[Collected data]
***

-- the synchronized step: outside the chain condition, A's step i turns the mixed list
-- (mapped prefix ++ untouched suffix) into the same list with one more cell mapped
lemma stepA_shape (d : PySem.Dict String String) (orig : List String) (i : Nat)
    (hi : i < orig.length)
    (hnd : ∀ k, k < i → d.contains (orig.getD k "") = true →
      (d.get? (orig.getD k "")).getD "" = orig.getD i "" →
      d.contains (orig.getD i "") = true →
      (d.get? (orig.getD i "")).getD "" = orig.getD i "" ∨ orig.getD i "" = orig.getD k "") :
    stepA d ((orig.take i).map (fB d) ++ orig.drop i) i =
      (orig.take (i + 1)).map (fB d) ++ orig.drop (i + 1) := by
  set w := orig.getD i "" with hw
  set pre := (orig.take i).map (fB d) with hpre
  have hprelen : pre.length = i := by simp [hpre]; omega
  have hdropi : orig.drop i = w :: orig.drop (i + 1) := by
    rw [hw, List.getD_eq_getElem _ _ hi]
    exact List.drop_eq_getElem_cons hi
  have htake : (orig.take (i + 1)).map (fB d) = pre ++ [fB d w] := by
    rw [List.take_succ, List.getElem?_eq_getElem hi, List.map_append, hw,
      List.getD_eq_getElem _ _ hi]
    rfl
  set cur := pre ++ orig.drop i with hcur
  have hcur2 : cur = pre ++ w :: orig.drop (i + 1) := by rw [hcur, hdropi]
  have hcuri : cur.getD i "" = w := by
    rw [hcur2, ← hprelen]; exact getD_append_len ..
  have hprek : ∀ k, k < i → cur.getD k "" = fB d (orig.getD k "") := by
    intro k hk
    have hk3 : k < orig.length := by omega
    have hkt : k < (orig.take i).length := by simp; omega
    rw [hcur, hpre, getD_map_append _ _ _ _ hkt, getD_take orig i k hk hk3]
  by_cases hc : d.contains w
  · -- dictionary word
    have hmem : w ∈ cur := by rw [hcur2]; simp
    obtain ⟨k₀, hk₀⟩ := Option.isSome_iff_exists.1 ((PySem.List.index?_isSome_iff cur w).2 hmem)
    obtain ⟨hk₀lt, hcurk₀, hmin⟩ := PySem.List.getElem_of_index?_eq_some hk₀
    have hstep : stepA d cur i = cur.set k₀ ((d.get? w).getD "") := by
      unfold stepA
      rw [hcuri, if_pos hc, hk₀]
      simp only [Option.getD_some]
      exact removeInsert_eq_set cur w _ k₀ hk₀
    have hck : cur.getD k₀ "" = w := by
      rw [List.getD_eq_getElem _ _ hk₀lt, hcurk₀]
    have hk₀le : k₀ ≤ i := by
      by_contra hcon
      have hilt : i < cur.length := by
        have hl : cur.length = orig.length := by rw [hcur2]; simp; omega
        omega
      exact hmin i (by omega) (by rw [← List.getD_eq_getElem _ _ hilt]; exact hcuri)
    have hgwsome : ∃ vw, d.get? w = some vw := by
      apply Option.isSome_iff_exists.1
      rw [← PySem.Dict.contains_eq_isSome_get?]
      exact hc
    obtain ⟨vw, hvw⟩ := hgwsome
    by_cases hk : k₀ < i
    · -- the leftmost w is an already-substituted cell: ¬D_ forces book[w] = w, a no-op
      have hfk : fB d (orig.getD k₀ "") = w := by rw [← hprek k₀ hk, hck]
      have hcontk : d.contains (orig.getD k₀ "") = true := by
        by_contra hcon
        have hcon' : d.contains (orig.getD k₀ "") = false := Bool.eq_false_iff.2 hcon
        have hnone : d.get? (orig.getD k₀ "") = none :=
          (PySem.Dict.get?_eq_none_iff_contains ..).2 hcon'
        rw [fB, hnone, Option.getD_none] at hfk
        rw [← hfk] at hc
        rw [hcon'] at hc
        exact Bool.noConfusion hc
      obtain ⟨v, hv⟩ : ∃ v, d.get? (orig.getD k₀ "") = some v := by
        apply Option.isSome_iff_exists.1
        rw [← PySem.Dict.contains_eq_isSome_get?]
        exact hcontk
      have hgk : (d.get? (orig.getD k₀ "")).getD "" = w := by
        rw [fB, hv] at hfk
        rw [hv]
        simpa using hfk
      have hgw : (d.get? w).getD "" = w := by
        rcases hnd k₀ hk hcontk hgk hc with h | h
        · exact h
        · have heq : d.get? (orig.getD k₀ "") = d.get? w := by rw [← h]
          rw [heq, hvw] at hgk
          rw [hvw]
          simpa using hgk
      have hfw : fB d w = w := by
        rw [fB, hvw]
        rw [hvw] at hgw
        simpa using hgw
      rw [hstep, hgw, set_getD_self cur k₀ w hck hk₀lt, htake, hfw, hcur2, List.append_assoc]
      rfl
    · -- first occurrence is cell i itself: plain substitution
      have hk₀i : k₀ = i := by omega
      subst hk₀i
      have hset : (pre ++ w :: orig.drop (k₀ + 1)).set k₀ ((d.get? w).getD "") =
          pre ++ ((d.get? w).getD "") :: orig.drop (k₀ + 1) := by
        have h := set_append_len pre (orig.drop (k₀ + 1)) w ((d.get? w).getD "")
        rwa [hprelen] at h
      have hfw : fB d w = (d.get? w).getD "" := by rw [fB, hvw]; rfl
      rw [hstep, hcur2, hset, htake, hfw, List.append_assoc]
      rfl
  · -- not a dictionary word
    have hstep : stepA d cur i = cur := by unfold stepA; rw [hcuri, if_neg hc]
    have hfw : fB d w = w := by
      rw [fB, (PySem.Dict.get?_eq_none_iff_contains ..).2 (by simpa using hc)]
      rfl
    rw [hstep, htake, hfw, hcur2, List.append_assoc]
    rfl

***

PROBLEM DETAILS: Bring together all lines in the records where the word "apply" is found.

SOLUTION FOR THIS PROBLEM:
      apply Option.isSome_iff_exists.1
        apply Option.isSome_iff_exists.1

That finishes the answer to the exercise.